Another interviewee, Nadia, also mentioned a useful and opportune resource provided by a professor when she was finishing her PhD in the Netherlands. While she had started looking for a postdoc abroad too late and was approaching the end of her PhD without having landed the next position, a visiting professor at her university offered her to join his laboratory in the United States. She explained:
The postdoc at [US university] just fell in my lap really, because my then-future postdoc advisor was just spending a year [at my university], and so he said, “Why don’t you come with me?” And so I was, “Okay, I’ll think about it”, and [laughs], but then, you know, there wasn’t much thinking to do. […] That was pretty much the only thing available at the time. (Net_In)
This excerpt describes another instance of one-time support from a single professor. While Nadia was able to capitalise on her relationship with the visiting professor, her narrative portrays a very different situation from the ones depicted by Enzo and Marc. Again, the point here is not to assess the effectiveness of the support provided, but to gain insights into what is at play in interactions between early-career academics and higher-ranked scholars who support them.
Luc, from France, provides another example that contrasts with the support received by Enzo and Marc. As he was finishing his PhD in the United States, his (female) PhD supervisor recommended him to a (male) colleague in Switzerland.
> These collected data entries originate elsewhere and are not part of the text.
-- pv_equiv track=rewrite | github.com/TedCha/open-kattis-problems | python/fromatob.py | transform
-- ===== SOURCE A (Python) =====
-- def transform(a, b):
--     if a == b:
--         return 0
--
--     if b > a:
--         return b - a
--
--     if (a % 2) == 1:
--         return 1 + transform(a + 1, b)
--
--     else:
--         return 1 + transform(a//2, b)
-- ===== SOURCE B (Python) =====
-- def transform(a, b):
--     # Ceil-halving loop: an odd a costs 2 ops (increment + halve) folded into
--     # a single step a -> (a+1)//2; an even a costs 1. Finish with b - a.
--     count = 0
--     while a > b:
--         count += 1 + a % 2
--         a = (a + 1) // 2
--     return count + (b - a)
-- ===== Notes on version B (the rewrite author's own statement) =====
-- stated objective: alternative
-- what changed: Recursion replaced by a branch-free ceil-halving loop: the odd case's two operations (increment, then the forced halve) are fused into one step a -> (a+1)//2 costing 1 + a%2, so the loop does one halving per iteration instead of following A's step-by-step recurrence.
import Mathlib
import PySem

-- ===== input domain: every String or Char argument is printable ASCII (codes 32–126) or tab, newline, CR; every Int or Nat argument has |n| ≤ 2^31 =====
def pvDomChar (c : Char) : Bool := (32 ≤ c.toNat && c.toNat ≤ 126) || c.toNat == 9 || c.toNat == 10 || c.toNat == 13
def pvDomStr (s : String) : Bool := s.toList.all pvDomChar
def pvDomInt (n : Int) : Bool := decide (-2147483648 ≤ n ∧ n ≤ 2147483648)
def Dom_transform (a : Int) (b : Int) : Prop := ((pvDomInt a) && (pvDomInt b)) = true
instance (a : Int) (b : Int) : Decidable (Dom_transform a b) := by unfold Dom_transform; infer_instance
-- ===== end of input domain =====

-- B fuses A's odd step (increment, then the forced halve) into one ceil-halving step a -> (a+1)//2
-- costing 1 + a%2, run as a branch-free loop; objective: alternative (same result, different recurrence).
-- Both ports carry a fuel parameter only to be total; the fuels (200 / 100) exceed the ≤ ~63 / ~32 steps
-- any input in Dom ∩ Pre needs.

-- ===== PORT A =====
def transformFuel : Nat → Int → Int → Int
  | 0, _, _ => 0
  | n+1, a, b =>
    if a = b then 0
    else if b > a then b - a
    else if PySem.Int.mod a 2 = 1 then 1 + transformFuel n (a + 1) b
    else 1 + transformFuel n (PySem.Int.floordiv a 2) b

def transform (a : Int) (b : Int) : Int := transformFuel 200 a b

-- ===== PORT B =====
def transformCeilLoop : Nat → Int → Int → Int → Int
  | 0, count, _, _ => count
  | n+1, count, a, b =>
    if a > b then
      transformCeilLoop n (count + (1 + PySem.Int.mod a 2)) (PySem.Int.floordiv (a + 1) 2) b
    else count + (b - a)

def transform_alt (a : Int) (b : Int) : Int := transformCeilLoop 100 0 a b

-- ===== PRECONDITION & SPEC =====
-- Pre_ excludes exactly a > b with b ≤ 0: there A's recursion never reaches its base cases (RecursionError).
def Pre_transform (a : Int) (b : Int) : Prop := a ≤ b ∨ 1 ≤ b
instance (a : Int) (b : Int) : Decidable (Pre_transform a b) := by unfold Pre_transform; infer_instance
def pvWitness_transform : Int × Int := (100, 3)

def Spec_transform (a : Int) (b : Int) (out : Int) : Prop := out = transform_alt a b
instance (a : Int) (b : Int) (out : Int) : Decidable (Spec_transform a b out) := by unfold Spec_transform; infer_instance

-- ===== CLAIM (what is proved, stated in full; the proofs are below) =====
def Claim_equal_transform : Prop := ∀ (a : Int) (b : Int), Dom_transform a b → Pre_transform a b → Spec_transform a b (transform a b)

-- ===== LEMMAS AND PROOFS =====

-- When a ≤ b both programs stop at once (any positive fuels).
theorem base_eq (count a b : Int) (n m : Nat) (h : a ≤ b) :
    transformCeilLoop (n+1) count a b = count + transformFuel (m+1) a b := by
  have h1 : ¬ a > b := by omega
  by_cases hab : a = b
  · simp [transformCeilLoop, transformFuel, hab]
  · have h2 : b > a := by omega
    simp [transformCeilLoop, transformFuel, hab, h1, h2]

-- Main invariant: one ceil-halving step of B matches one (even a) or two (odd a) steps of A.
theorem ceil_eq (k : Nat) : ∀ (a b count : Int) (n m : Nat),
    1 ≤ b → a ≤ b * 2 ^ k → k + 1 ≤ n → 2 * k + 1 ≤ m →
    transformCeilLoop n count a b = count + transformFuel m a b := by
  induction k with
  | zero =>
    intro a b count n m hb hle hn hm
    obtain ⟨n', rfl⟩ : ∃ n', n = n' + 1 := ⟨n - 1, by omega⟩
    obtain ⟨m', rfl⟩ : ∃ m', m = m' + 1 := ⟨m - 1, by omega⟩
    exact base_eq count a b n' m' (by simpa using hle)
  | succ k ih =>
    intro a b count n m hb hle hn hm
    by_cases hab : a ≤ b
    · obtain ⟨n', rfl⟩ : ∃ n', n = n' + 1 := ⟨n - 1, by omega⟩
      obtain ⟨m', rfl⟩ : ∃ m', m = m' + 1 := ⟨m - 1, by omega⟩
      exact base_eq count a b n' m' hab
    · have hgt : a > b := by omega
      obtain ⟨n', rfl⟩ : ∃ n', n = n' + 1 := ⟨n - 1, by omega⟩
      obtain ⟨m', rfl⟩ : ∃ m', m = m' + 2 := ⟨m - 2, by omega⟩
      have hmod : PySem.Int.mod a 2 = a % 2 := PySem.Int.mod_eq_emod_of_pos (by norm_num)
      have hdivc : PySem.Int.floordiv (a + 1) 2 = (a + 1) / 2 :=
        PySem.Int.floordiv_eq_ediv_of_pos (by norm_num)
      have hdiv : PySem.Int.floordiv a 2 = a / 2 :=
        PySem.Int.floordiv_eq_ediv_of_pos (by norm_num)
      have hmod1 : PySem.Int.mod (a + 1) 2 = (a + 1) % 2 :=
        PySem.Int.mod_eq_emod_of_pos (by norm_num)
      rw [show b * 2 ^ (k + 1) = 2 * (b * 2 ^ k) from by ring] at hle
      obtain ⟨B, hB⟩ : ∃ B, b * 2 ^ k = B := ⟨_, rfl⟩
      rw [hB] at hle
      have hab' : a ≠ b := by omega
      have hba : ¬ b > a := by omega
      have hL : transformCeilLoop (n' + 1) count a b
          = transformCeilLoop n' (count + (1 + PySem.Int.mod a 2)) (PySem.Int.floordiv (a + 1) 2) b := by
        simp only [transformCeilLoop]; rw [if_pos hgt]
      by_cases hodd : a % 2 = 1
      · -- odd: A takes two steps (increment, then the forced halve); B one ceil step of cost 2
        have hstep1 : a + 1 ≠ b := by omega
        have hstep2 : ¬ b > a + 1 := by omega
        have hA1 : transformFuel (m' + 1 + 1) a b = 1 + transformFuel (m' + 1) (a + 1) b := by
          simp only [transformFuel]
          rw [if_neg hab', if_neg hba, if_pos (by rw [hmod]; exact hodd)]
        have hA2 : transformFuel (m' + 1) (a + 1) b
            = 1 + transformFuel m' (PySem.Int.floordiv (a + 1) 2) b := by
          simp only [transformFuel]
          rw [if_neg hstep1, if_neg hstep2, if_neg (by rw [hmod1]; omega)]
        have hbnd : (a + 1) / 2 ≤ b * 2 ^ k := by rw [hB]; omega
        show transformCeilLoop (n' + 1) count a b = count + transformFuel (m' + 1 + 1) a b
        rw [hL, hmod, hodd, hdivc,
          ih ((a + 1) / 2) b (count + (1 + 1)) n' m' hb hbnd (by omega) (by omega),
          hA1, hA2, hdivc]
        ring
      · -- even: A one step; B one ceil step of cost 1, where (a+1)/2 = a/2
        have hev : a % 2 = 0 := by omega
        have hsame : (a + 1) / 2 = a / 2 := by omega
        have hA1 : transformFuel (m' + 1 + 1) a b
            = 1 + transformFuel (m' + 1) (PySem.Int.floordiv a 2) b := by
          simp only [transformFuel]
          rw [if_neg hab', if_neg hba, if_neg (by rw [hmod]; omega)]
        have hbnd : PySem.Int.floordiv a 2 ≤ b * 2 ^ k := by rw [hdiv, hB]; omega
        show transformCeilLoop (n' + 1) count a b = count + transformFuel (m' + 1 + 1) a b
        rw [hL, hmod, hev, hdivc, hsame, ← hdiv,
          ih (PySem.Int.floordiv a 2) b (count + (1 + 0)) n' (m' + 1) hb hbnd (by omega) (by omega),
          hA1]
        ring

-- ===== VERDICT (by name: the statement is the Claim_ definition above) =====
theorem transform_spec : Claim_equal_transform := by
  intro a b hdom hpre
  unfold Spec_transform transform transform_alt
  by_cases hab : a ≤ b
  · have h := base_eq 0 a b 99 199 hab
    norm_num at h
    omega
  · have hb : 1 ≤ b := by rcases hpre with h | h; omega; exact h
    have hA : a ≤ 2147483648 := by
      have := hdom; unfold Dom_transform pvDomInt at this
      simp only [Bool.and_eq_true, decide_eq_true_eq] at this; omega
    have hpow : (2147483648 : Int) ≤ b * 2 ^ 31 := by
      have : (2 : Int) ^ 31 = 2147483648 := by norm_num
      nlinarith
    have h := ceil_eq 31 a b 0 100 200 hb (by omega) (by omega) (by omega)
    omega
She had lived in Switzerland herself and had known this colleague for many years. She seized the opportunity of a conference to tell him about Luc, as Luc explained:
He had just settled and was looking for postdocs, so they started discussing it and [my PhD advisor] told him: “I have this PhD candidate who will graduate soon. Why not set up an interview?” And a few months later, there was a conference in [Canada], which my PhD advisor and this professor were attending, and so I went there too, for an interview, rather informal. […] He contacted me a few weeks later and asked me whether I was interested in the position, and I answered [yes]. (Net_In)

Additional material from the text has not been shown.